Generating Highly Dark–Bright Solitons by Gaussian Beam Propagation in a PANDA Ring Resonator

Abstract

A novel system for generating dark-bright solitons is proposed. The system uses a PANDA ring resonator incorporated with an add/drop filter system. With resonant conditions, chaotic signals are generated from the through and drop ports of the PANDA system and then propagated in the add/drop filter system. Simulation results show that inputting Gaussian pulses in the system generates and controls highly dark-bright signals.
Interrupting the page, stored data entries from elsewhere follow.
-- pv_equiv track=rewrite | github.com/kimjune01/june.kim | worklog/matroid_exchange2.py | compute_min_max_step
-- ===== SOURCE A (Python) =====
-- import itertools
--
-- def compute_min_max_step(neighborhoods):
--     """Min over all orderings of max consecutive sym_diff."""
--     emitters = sorted(neighborhoods.keys())
--     n = len(emitters)
--     if n <= 1:
--         return 0
--
--     if n <= 10:
--         best = float('inf')
--         for perm in itertools.permutations(emitters):
--             mx = max(len(neighborhoods[perm[i]].symmetric_difference(
--                 neighborhoods[perm[i+1]])) for i in range(n-1))
--             best = min(best, mx)
--         return best
--     else:
--         best = float('inf')
--         for start in emitters:
--             path = [start]
--             visited = {start}
--             mx = 0
--             while len(path) < n:
--                 current = path[-1]
--                 remaining = [e for e in emitters if e not in visited]
--                 nxt = min(remaining,
--                          key=lambda e: len(neighborhoods[current].symmetric_difference(
--                              neighborhoods[e])))
--                 mx = max(mx, len(neighborhoods[current].symmetric_difference(
--                     neighborhoods[nxt])))
--                 path.append(nxt)
--                 visited.add(nxt)
--             best = min(best, mx)
--         return best
-- ===== SOURCE B (Python) =====
-- def compute_min_max_step(neighborhoods):
--     """Min over all orderings of max consecutive sym_diff.
--
--     For n <= 10 the permutation scan is replaced by a bottleneck
--     Held-Karp dynamic program over (visited-set, last) states; the
--     n > 10 nearest-neighbour heuristic of the original is re-expressed
--     over a shrinking remaining-list (its value is part of the behaviour)."""
--     emitters = sorted(neighborhoods.keys())
--     n = len(emitters)
--     if n <= 1:
--         return 0
--
--     if n <= 10:
--         frontier = {((e,), e): 0 for e in emitters}
--         for _ in range(n - 1):
--             nxt = {}
--             for (vis, last), v in frontier.items():
--                 for e in emitters:
--                     if e not in vis:
--                         key = (tuple(sorted(vis + (e,))), e)
--                         nv = max(v, len(neighborhoods[last].symmetric_difference(
--                             neighborhoods[e])))
--                         cur = nxt.get(key)
--                         if cur is None or nv < cur:
--                             nxt[key] = nv
--             frontier = nxt
--         return min(frontier.values())
--     else:
--         results = []
--         for start in emitters:
--             remaining = [e for e in emitters if e != start]
--             current, mx = start, 0
--             while remaining:
--                 nxt = remaining[0]
--                 dn = len(neighborhoods[current].symmetric_difference(neighborhoods[nxt]))
--                 for e in remaining[1:]:
--                     de = len(neighborhoods[current].symmetric_difference(neighborhoods[e]))
--                     if de < dn:
--                         nxt, dn = e, de
--                 mx = max(mx, dn)
--                 remaining.remove(nxt)
--                 current = nxt
--             results.append(mx)
--         return min(results)
-- ===== Notes on version B (the rewrite author's own statement) =====
-- stated objective: alternative
-- what changed: For n <= 10 the O(n!*n) scan over all permutations is replaced by a bottleneck Held-Karp dynamic program over (visited-set, last) states, O(2^n*n^2); the n > 10 nearest-neighbour heuristic (whose value defines the behaviour there) is re-expressed over a shrinking remaining-list with a manual argmin scan instead of a visited-set filter with min(key=...).
import Mathlib
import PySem
-- pv_equiv track=rewrite | github.com/jordanbangia/advent-of-code | 2023/14/main.py | count_rock_positions
-- ===== SOURCE A (Python) =====
-- def count_rock_positions(g: list[str]):
--     num_rows = len(g)
--     num_cols = len(g[0])
--
--     col_rock_pairs = []
--
--     for i in range(num_cols):
--         stopping_points = []
--
--         still_rock = num_rows+1
--         moving_rocks = 0
--         for k in range(num_rows):
--             if g[k][i] == "O":
--                 moving_rocks += 1
--             elif g[k][i] == ".":
--                 continue
--             elif g[k][i] == "#":
--                 if moving_rocks != 0:
--                     stopping_points.append(
--                         (still_rock, moving_rocks)
--                     )
--                 moving_rocks = 0
--                 still_rock = num_rows - k
--         if moving_rocks != 0:
--             stopping_points.append(
--                 (still_rock, moving_rocks)
--             )
--         col_rock_pairs.append(stopping_points)
--
--
--     load = 0
--     for col_pairs in col_rock_pairs:
--         for still_rock, num_rocks in col_pairs:
--             p = [
--                 still_rock - r for r in range(1, num_rocks + 1)
--             ]
--             load += sum(p)
--
--     return load
-- ===== SOURCE B (Python) =====
-- def count_rock_positions(g: list[str]):
--     num_rows = len(g)
--     num_cols = len(g[0])
--     next_free = [0] * num_cols
--     load = 0
--     for r, row in enumerate(g):
--         new_free = []
--         for ch, f in zip(row, next_free):
--             if ch == "O":
--                 load += num_rows - f
--                 new_free.append(f + 1)
--             elif ch == "#":
--                 new_free.append(r + 1)
--             else:
--                 new_free.append(f)
--         next_free = new_free
--     return load
-- ===== Notes on version B (the rewrite author's own statement) =====
-- stated objective: alternative
-- what changed: A scans the grid column by column collecting (stopping-point, rock-count) segment pairs and then sums an arithmetic series per segment; B makes a single row-major pass maintaining a next-free landing row per column and accumulates each rock's load directly.
import Mathlib
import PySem

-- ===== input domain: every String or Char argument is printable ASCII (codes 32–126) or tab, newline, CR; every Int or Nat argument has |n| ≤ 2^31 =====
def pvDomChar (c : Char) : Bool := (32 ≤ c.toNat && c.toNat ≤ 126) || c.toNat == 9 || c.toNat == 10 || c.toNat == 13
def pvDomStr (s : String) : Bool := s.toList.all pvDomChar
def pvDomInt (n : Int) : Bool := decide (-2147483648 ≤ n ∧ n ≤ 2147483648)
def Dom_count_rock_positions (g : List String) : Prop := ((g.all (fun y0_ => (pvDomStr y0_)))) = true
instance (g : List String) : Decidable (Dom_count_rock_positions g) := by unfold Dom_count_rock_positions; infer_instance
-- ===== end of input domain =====

-- B replaces A's two-phase column-segment + arithmetic-series computation by a single row-major
-- pass that maintains, per column, the next free landing row; objective: alternative decomposition.

-- ===== PORT A =====
def count_rock_positions (g : List String) : Int :=
  let num_rows : Int := g.length
  let num_cols : Int := PySem.Str.len ((PySem.List.pyGet? g 0).getD "")
  let col_rock_pairs : List (List (Int × Int)) :=
    (PySem.List.pyRange 0 num_cols 1).foldl
      (fun acc i =>
        let st := (PySem.List.pyRange 0 num_rows 1).foldl
          (fun (st : List (Int × Int) × Int × Int) k =>
            let ch := (PySem.Str.pyGet? ((PySem.List.pyGet? g k).getD "") i).getD ' '
            if ch = 'O' then (st.1, st.2.1, st.2.2 + 1)
            else if ch = '.' then st
            else if ch = '#' then
              ((if st.2.2 ≠ 0 then st.1 ++ [(st.2.1, st.2.2)] else st.1), num_rows - k, 0)
            else st)
          ([], num_rows + 1, 0)
        acc ++ [if st.2.2 ≠ 0 then st.1 ++ [(st.2.1, st.2.2)] else st.1])
      []
  col_rock_pairs.foldl
    (fun load col_pairs =>
      col_pairs.foldl
        (fun load p =>
          load + ((PySem.List.pyRange 1 (p.2 + 1) 1).map (fun r => p.1 - r)).sum)
        load)
    0

-- ===== PORT B =====
-- inner loop of Source B: 'for ch, f in zip(row, next_free)' building new_free and adding loads
def rowPassB (nR : Int) (r : Int) : List Char → List Int → Int → List Int × Int
  | c :: cs, f :: fs, load =>
      if c = 'O' then
        let p := rowPassB nR r cs fs (load + (nR - f))
        ((f + 1) :: p.1, p.2)
      else if c = '#' then
        let p := rowPassB nR r cs fs load
        ((r + 1) :: p.1, p.2)
      else
        let p := rowPassB nR r cs fs load
        (f :: p.1, p.2)
  | _, _, load => ([], load)

def count_rock_positions_alt (g : List String) : Int :=
  let num_rows : Int := g.length
  let num_cols : Int := PySem.Str.len ((PySem.List.pyGet? g 0).getD "")
  let st := (PySem.List.enumerate g 0).foldl
    (fun (st : List Int × Int) p => rowPassB num_rows p.1 p.2.toList st.1 st.2)
    (List.replicate num_cols.toNat 0, 0)
  st.2

-- ===== PRECONDITION & SPEC =====
-- Pre_ excludes exactly the inputs where A raises IndexError: the empty grid (g[0]) and grids
-- with some row shorter than the first row (g[k][i]).
def Pre_count_rock_positions (g : List String) : Prop :=
  g ≠ [] ∧ ∀ s ∈ g, (g.headD "").toList.length ≤ s.toList.length
instance (g : List String) : Decidable (Pre_count_rock_positions g) := by
  unfold Pre_count_rock_positions; infer_instance

def pvWitness_count_rock_positions : List String := ["O.#", ".O.", "#OO"]

def Spec_count_rock_positions (g : List String) (out : Int) : Prop := out = count_rock_positions_alt g
instance (g : List String) (out : Int) : Decidable (Spec_count_rock_positions g out) := by unfold Spec_count_rock_positions; infer_instance

-- ===== CLAIM (what is proved, stated in full; the proofs are below) =====
def Claim_equal_count_rock_positions : Prop := ∀ (g : List String), Dom_count_rock_positions g → Pre_count_rock_positions g → Spec_count_rock_positions g (count_rock_positions g)


-- ===== LEMMAS AND PROOFS =====

-- A-side abbreviations (proof-side only)
def segSum (s m : Int) : Int := ((PySem.List.pyRange 1 (m + 1) 1).map (fun r => s - r)).sum

def segTotal (l : List (Int × Int)) : Int := l.foldl (fun a p => a + segSum p.1 p.2) 0

def finishLoad (st : List (Int × Int) × Int × Int) : Int :=
  segTotal (if st.2.2 ≠ 0 then st.1 ++ [(st.2.1, st.2.2)] else st.1)

def stepAu (nR : Int) (u : Int → Char) (st : List (Int × Int) × Int × Int) (k : Int) :
    List (Int × Int) × Int × Int :=
  let ch := u k
  if ch = 'O' then (st.1, st.2.1, st.2.2 + 1)
  else if ch = '.' then st
  else if ch = '#' then
    ((if st.2.2 ≠ 0 then st.1 ++ [(st.2.1, st.2.2)] else st.1), nR - k, 0)
  else st
-- pv_equiv track=rewrite | github.com/Voravomas/newsmap | crawler/misc/kw_searcher_v2.py | lower_at_start
-- ===== SOURCE A (Python) =====
-- def lower_at_start(text: str) -> str:
--     separators = ["\n", ".", "\""]
--     lower_next = True
--     fin_text = ""
--     for symbol in text:
--         if symbol in separators:
--             lower_next = True
--         if lower_next and symbol.isalpha():
--             fin_text += symbol.lower()
--             lower_next = False
--             continue
--         fin_text += symbol
--     return fin_text
-- ===== SOURCE B (Python) =====
-- def lower_at_start(text: str) -> str:
--     # split into separator-free segments with the separators kept as their
--     # own one-char segments, then lowercase the first letter of each segment
--     segs = []
--     cur = []
--     for ch in text:
--         if ch in '\n."':
--             segs.append(''.join(cur))
--             segs.append(ch)
--             cur = []
--         else:
--             cur.append(ch)
--     segs.append(''.join(cur))
--     return ''.join(_lower_first_alpha(s) for s in segs)
--
--
-- def _lower_first_alpha(s: str) -> str:
--     for i, ch in enumerate(s):
--         if ch.isalpha():
--             return s[:i] + ch.lower() + s[i + 1:]
--     return s
-- ===== Notes on version B (the rewrite author's own statement) =====
-- stated objective: alternative
-- what changed: Instead of one stateful scan carrying a lower_next flag, B splits the text into separator-delimited segments (separators kept) and lowercases the first alphabetic character of each segment, then joins.
import Mathlib
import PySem

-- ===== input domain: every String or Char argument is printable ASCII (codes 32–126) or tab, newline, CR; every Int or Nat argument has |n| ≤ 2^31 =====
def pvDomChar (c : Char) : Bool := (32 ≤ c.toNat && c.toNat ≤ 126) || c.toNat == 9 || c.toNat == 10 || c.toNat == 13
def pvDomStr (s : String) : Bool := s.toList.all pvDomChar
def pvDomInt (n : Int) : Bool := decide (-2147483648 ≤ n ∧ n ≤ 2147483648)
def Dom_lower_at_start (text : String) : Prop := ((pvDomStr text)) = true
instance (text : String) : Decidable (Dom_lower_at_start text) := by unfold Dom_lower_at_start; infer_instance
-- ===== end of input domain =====

-- B lowercases the first letter of each separator-delimited segment instead of carrying a lower_next flag through one stateful scan; same result, proved equivalent on all inputs.

-- ===== PORT A =====
-- one scan with a lower_next flag, as in A's for-loop (state: lower_next, accumulated output)
def pvAGo : Bool → List Char → List Char
  | _, [] => []
  | lowerNext, symbol :: rest =>
    let ln := if symbol = '\n' ∨ symbol = '.' ∨ symbol = '"' then true else lowerNext
    if ln && PySem.Chars.isalpha symbol then
      PySem.Chars.lowerChar symbol :: pvAGo false rest
    else
      symbol :: pvAGo ln rest

def lower_at_start (text : String) : String :=
  String.mk (pvAGo true text.toList)

-- ===== PORT B =====
-- split keeping separators as their own one-char segments (Source B's first loop)
def pvBSplit (cur : List Char) : List Char → List (List Char)
  | [] => [cur]
  | ch :: rest =>
    if ch = '\n' ∨ ch = '.' ∨ ch = '"' then
      cur :: [ch] :: pvBSplit [] rest
    else
      pvBSplit (cur ++ [ch]) rest

-- lowercase the first alphabetic character of a segment (Source B's _lower_first_alpha)
def pvBLowerFirst : List Char → List Char
  | [] => []
  | ch :: rest =>
    if PySem.Chars.isalpha ch then PySem.Chars.lowerChar ch :: rest
    else ch :: pvBLowerFirst rest

def lower_at_start_alt (text : String) : String :=
  String.mk (((pvBSplit [] text.toList).map pvBLowerFirst).flatten)

-- ===== PRECONDITION & SPEC =====
def Spec_lower_at_start (text : String) (out : String) : Prop := out = lower_at_start_alt text
instance (text : String) (out : String) : Decidable (Spec_lower_at_start text out) := by unfold Spec_lower_at_start; infer_instance

-- ===== CLAIM (what is proved, stated in full; the proofs are below) =====
def Claim_equal_lower_at_start : Prop := ∀ (text : String), Dom_lower_at_start text → Spec_lower_at_start text (lower_at_start text)

-- ===== LEMMAS AND PROOFS =====
-- proof-side decomposition of pvBSplit: first segment and the remaining segments
def pvFirstSeg : List Char → List Char
  | [] => []
  | c :: r => if c = '\n' ∨ c = '.' ∨ c = '"' then [] else c :: pvFirstSeg r

def pvRestSegs : List Char → List (List Char)
  | [] => []
  | c :: r => if c = '\n' ∨ c = '.' ∨ c = '"' then [c] :: pvBSplit [] r else pvRestSegs r

lemma pvBSplit_eq : ∀ (l : List Char) (cur : List Char),
    pvBSplit cur l = (cur ++ pvFirstSeg l) :: pvRestSegs l := by
  intro l
  induction l with
  | nil => intro cur; simp [pvBSplit, pvFirstSeg, pvRestSegs]
  | cons c r ih =>
    intro cur
    by_cases h : c = '\n' ∨ c = '.' ∨ c = '"'
    · simp [pvBSplit, pvFirstSeg, pvRestSegs, h]
    · simp [pvBSplit, pvFirstSeg, pvRestSegs, h, ih]

lemma pvGo_eq : ∀ (l : List Char),
    (pvAGo true l = ((pvBSplit [] l).map pvBLowerFirst).flatten) ∧
    (pvAGo false l = pvFirstSeg l ++ ((pvRestSegs l).map pvBLowerFirst).flatten) := by
  intro l
  induction l with
  | nil => simp [pvAGo, pvBSplit, pvBLowerFirst, pvFirstSeg, pvRestSegs]
  | cons c r ih =>
    obtain ⟨ihT, ihF⟩ := ih
    by_cases h : c = '\n' ∨ c = '.' ∨ c = '"'
    · have hna : PySem.Chars.isalpha c = false := by
        rcases h with h | h | h <;> subst h <;> decide
      constructor
      · simp [pvAGo, pvBSplit, h, hna, pvBLowerFirst, ihT]
      · simp [pvAGo, pvFirstSeg, pvRestSegs, h, hna, pvBLowerFirst, ihT]
    · have hsplit := pvBSplit_eq r [c]
      by_cases ha : PySem.Chars.isalpha c = true
      · constructor
        · simp [pvAGo, pvBSplit, h, ha, hsplit, pvBLowerFirst, ihF]
        · simp [pvAGo, pvFirstSeg, pvRestSegs, h, ha, ihF]
      · have hT' : pvAGo true r
            = pvBLowerFirst (pvFirstSeg r) ++ ((pvRestSegs r).map pvBLowerFirst).flatten := by
          rw [ihT, pvBSplit_eq r []]; simp
        constructor
        · simp [pvAGo, pvBSplit, h, ha, hsplit, pvBLowerFirst, hT']
        · simp [pvAGo, pvFirstSeg, pvRestSegs, h, ha, ihF]

-- ===== VERDICT (by name: the statement is the Claim_ definition above) =====
theorem lower_at_start_spec : Claim_equal_lower_at_start := by
  intro text _
  unfold Spec_lower_at_start lower_at_start lower_at_start_alt
  exact congrArg String.mk (pvGo_eq text.toList).1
To increase system capacity and obtain the required channel signals, we select 20, 100, and 400 μm as the radii of the add/drop filter system. The central wavelength of input power is 1.55 μm, by which ultrashort dark-bright soliton pulses are generated. The simulation results for the wavelength-dependent soliton pulses show full widths at half maximum (FWHMs) of 2.1, 0.42, and 0.11 nm, as well as free spectral ranges (FSRs) of 5.75, 1.15, and 0.29 nm. These values correspond to 20, 100, and 400 μm, respectively. The simulated time-dependent soliton pulses have FWHMs of 8.1, 9.2, and 15.3 ps with a constant FSR of 25 ps. A maximum output power of 80 W can be obtained from the drop port of the PANDA system.